January 31,2024

Wyden Statement at Finance Committee Hearing to Consider Pending Treasury, SSA Nominations

As Prepared for Delivery

The Finance Committee meets this morning to consider four nominations–a nominee for Treasury Assistant Secretary for Legislative Affairs and three nominees to be members of the Social Security Advisory Board.

First, Corey Tellez is nominated to be Assistant Secretary for Legislative Affairs, who coordinates the Treasury Department’s communications with the Congress. This is a critically important job not just for the work that this committee does, but many others as well. The person in this role is key to getting the Congress accurate and timely information that allows us to make good policy. 

Ms. Tellez is as qualified a nominee as they come. She served as a staffer in both the House and Senate, including 11 years working for Senator Dick Durbin, before joining Treasury’s Office of Legislative Affairs–the office she is now nominated to lead. I have some personal endorsements from Senator Durbin that I’ll share when I introduce the nominees.

The committee will also consider the three nominees for the Social Security Advisory Board. The board is responsible for advising the President and Congress on Social Security policy. It regularly makes important recommendations dealing with maintaining the solvency of Social Security programs, improving service for beneficiaries, and helping seniors enjoy a dignified retirement. For committees like this one that work hard to protect Social Security, the top-notch, bipartisan reports the Board produces on a range of issues are invaluable. 

The first nominee to the Board is Kathryn Lang, who currently serves as Director of Federal Income Security for the senior group Justice in Aging. She brings a wealth of experience navigating Social Security’s disability determination process on behalf of seniors and people with disabilities and advocating for changes to improve the Social Security programs. 

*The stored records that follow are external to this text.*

-- pv_equiv track=rewrite | github.com/Pradeeprajpoot434680/Scraper | Extract_pdf_text/cleaning_text.py | clean_text_content
-- ===== SOURCE A (Python) =====
-- def clean_text_content(text: str) -> str:
--     # simple cleaning: strip repeated blank lines and header markers,
--     # and normalize whitespace
--     lines = []
--     prev_empty = False
--     for raw in text.splitlines():
--         line = raw.strip()
--         if not line:
--             if not prev_empty:
--                 lines.append("")
--             prev_empty = True
--         else:
--             # collapse header markers
--             if line.startswith("---") or line.startswith("Page "):
--                 lines.append("#")
--             else:
--                 lines.append(line)
--             prev_empty = False
--     return "\n".join(lines).strip() + "\n"
-- ===== SOURCE B (Python) =====
-- def clean_text_content(text: str) -> str:
--     # map each line to its cleaned form, then collapse runs of blanks
--     transformed = []
--     for raw in text.splitlines():
--         s = raw.strip()
--         if not s:
--             transformed.append("")
--         elif s.startswith("---") or s.startswith("Page "):
--             transformed.append("#")
--         else:
--             transformed.append(s)
--     out = []
--     i = 0
--     n = len(transformed)
--     while i < n:
--         if transformed[i] == "":
--             out.append("")
--             while i < n and transformed[i] == "":
--                 i += 1
--         else:
--             out.append(transformed[i])
--             i += 1
--     return "\n".join(out).strip() + "\n"
-- ===== Notes on version B (the rewrite author's own statement) =====
-- stated objective: alternative
-- what changed: Replaces the single flag-carrying scan with a two-phase pipeline: first map every line to its cleaned form, then collapse runs of consecutive blank lines into one by run-skipping instead of a prev_empty flag.
import Mathlib
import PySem

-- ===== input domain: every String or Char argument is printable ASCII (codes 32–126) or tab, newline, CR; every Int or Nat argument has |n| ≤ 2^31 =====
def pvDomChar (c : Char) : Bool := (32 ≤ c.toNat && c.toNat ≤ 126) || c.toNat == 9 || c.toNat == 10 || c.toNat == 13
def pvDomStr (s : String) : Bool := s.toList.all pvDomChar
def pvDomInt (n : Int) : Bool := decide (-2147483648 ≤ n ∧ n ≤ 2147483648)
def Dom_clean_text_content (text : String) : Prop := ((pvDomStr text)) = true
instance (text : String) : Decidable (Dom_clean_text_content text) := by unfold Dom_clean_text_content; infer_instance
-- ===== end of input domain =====

-- B rebuilds A's single flag-carrying scan as a two-phase pipeline (map each line to its
-- cleaned form, then collapse runs of blanks); same cost, no speed claim.

-- ===== PORT A =====
-- A's for-loop: state = (accumulated lines, prev_empty flag).
def cleanALoop : List String → List String → Bool → List String
  | [], acc, _ => acc
  | raw :: rest, acc, prevEmpty =>
    let line := PySem.Str.strip raw
    if line = "" then
      if prevEmpty then cleanALoop rest acc true
      else cleanALoop rest (acc ++ [""]) true
    else
      if PySem.Str.startswith line "---" || PySem.Str.startswith line "Page " then
        cleanALoop rest (acc ++ ["#"]) false
      else
        cleanALoop rest (acc ++ [line]) false

def clean_text_content (text : String) : String :=
  PySem.Str.strip (PySem.Str.join "\n" (cleanALoop (PySem.Str.splitlines text) [] false)) ++ "\n"

-- ===== PORT B =====
-- B phase 1: map each raw line to its cleaned form.
def cleanBLine (raw : String) : String :=
  let s := PySem.Str.strip raw
  if s = "" then ""
  else if PySem.Str.startswith s "---" || PySem.Str.startswith s "Page " then "#"
  else s

-- B phase 2: collapse each run of consecutive blanks into a single blank
-- (the inner while loop that advances i past the run = dropWhile).
def cleanBCollapse : List String → List String
  | [] => []
  | l :: rest =>
    if l = "" then "" :: cleanBCollapse (rest.dropWhile (· = ""))
    else l :: cleanBCollapse rest
termination_by l => l.length
decreasing_by
  · have := (List.dropWhile_sublist (p := fun x => x = "") (l := rest)).length_le
    simpa using Nat.lt_succ_of_le this
  · simp

def clean_text_content_alt (text : String) : String :=
  PySem.Str.strip (PySem.Str.join "\n"
    (cleanBCollapse ((PySem.Str.splitlines text).map cleanBLine))) ++ "\n"

-- ===== PRECONDITION & SPEC =====
def Spec_clean_text_content (text : String) (out : String) : Prop := out = clean_text_content_alt text
instance (text : String) (out : String) : Decidable (Spec_clean_text_content text out) := by unfold Spec_clean_text_content; infer_instance

-- ===== CLAIM (what is proved, stated in full; the proofs are below) =====
def Claim_equal_clean_text_content : Prop := ∀ (text : String), Dom_clean_text_content text → Spec_clean_text_content text (clean_text_content text)

-- ===== LEMMAS AND PROOFS =====

theorem cleanBLine_eq_empty_iff (raw : String) :
    cleanBLine raw = "" ↔ PySem.Str.strip raw = "" := by
  by_cases h : PySem.Str.strip raw = ""
  · simp [cleanBLine, h]
  · simp [cleanBLine, h]
    split
    · decide
    · exact h

theorem cleanALoop_eq (ls : List String) : ∀ (acc : List String),
    (cleanALoop ls acc false = acc ++ cleanBCollapse (ls.map cleanBLine)) ∧
    (cleanALoop ls acc true = acc ++ cleanBCollapse ((ls.map cleanBLine).dropWhile (· = ""))) := by
  induction ls with
  | nil => intro acc; simp [cleanALoop, cleanBCollapse]
  | cons raw rest ih =>
    intro acc
    by_cases h : PySem.Str.strip raw = ""
    · have hb : cleanBLine raw = "" := (cleanBLine_eq_empty_iff raw).2 h
      constructor
      · rw [show cleanALoop (raw :: rest) acc false = cleanALoop rest (acc ++ [""]) true by
          simp [cleanALoop, h]]
        rw [(ih (acc ++ [""])).2]
        simp [cleanBCollapse, hb]
      · rw [show cleanALoop (raw :: rest) acc true = cleanALoop rest acc true by
          simp [cleanALoop, h]]
        rw [(ih acc).2]
        simp [hb]
    · have hb : cleanBLine raw ≠ "" := fun hc => h ((cleanBLine_eq_empty_iff raw).1 hc)
      have hval : cleanBLine raw =
          (if PySem.Str.startswith (PySem.Str.strip raw) "---" ||
              PySem.Str.startswith (PySem.Str.strip raw) "Page " then "#"
           else PySem.Str.strip raw) := by
        simp [cleanBLine, h]
      have step : ∀ b : Bool, cleanALoop (raw :: rest) acc b =
          cleanALoop rest (acc ++ [cleanBLine raw]) false := by
        intro b
        rw [hval]
        simp [cleanALoop, h]
        split <;> rfl
      constructor
      · rw [step false, (ih (acc ++ [cleanBLine raw])).1]
        simp [cleanBCollapse, hb]
      · rw [step true, (ih (acc ++ [cleanBLine raw])).1]
        simp [hb, cleanBCollapse]

-- ===== VERDICT (by name: the statement is the Claim_ definition above) =====
theorem clean_text_content_spec : Claim_equal_clean_text_content := by
  intro text _
  unfold Spec_clean_text_content clean_text_content clean_text_content_alt
  rw [(cleanALoop_eq (PySem.Str.splitlines text) []).1]
  simp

Having started my career as co-director of the Oregon Gray Panthers, I’m always thrilled to have somebody with a background in legal aid for senior citizens join us in this room. 

Next, we have Sharon Lewis, who has spent nearly her entire career fighting on behalf of people with disabilities, including in my home state of Oregon. Ms. Lewis previously served at the Department of Health and Human Services as the Principal Deputy Administrator for the Administration for Community Living, and served on the House Committee on Education and Labor under Chairman George Miller. 

Finally, we have Andrew Biggs, Senior Fellow at the American Enterprise Institute. He brings decades of experience on Social Security and retirement policy, previously serving as Principal Deputy Commissioner of Social Security and at the White House during the George W. Bush Administration.

Now, it should come as no surprise that I have serious concerns about Dr. Biggs’s nomination given his background as one of the architects for privatization. 

Just a few weeks ago, he argued in a Wall Street Journal op-ed that Social Security is not an earned benefit. That represents a fundamental misunderstanding of the program and what it was designed to do. Social Security is an earned benefit because you don’t receive it until you’ve worked and paid into it for at least 10 years. 

The mission of every Board member is to work toward gathering bipartisan consensus to strengthen Social Security, and should he be confirmed, I fear Dr. Biggs would be nothing more than a megaphone for partisan ideas to deny seniors their hard-earned benefits. 

With Leader McConnell putting forward Dr. Biggs as the Republican nominee for the Board, I am concerned that Republicans’ preference is to have someone who has actively worked to dismantle the program rather than protecting the promise that Social Security has represented for generations. 

I believe Ms. Tellez, Ms. Lang, and Ms. Lewis are the right people for these jobs at the right time. I will support their nominations and I encourage all my colleagues to support them as well.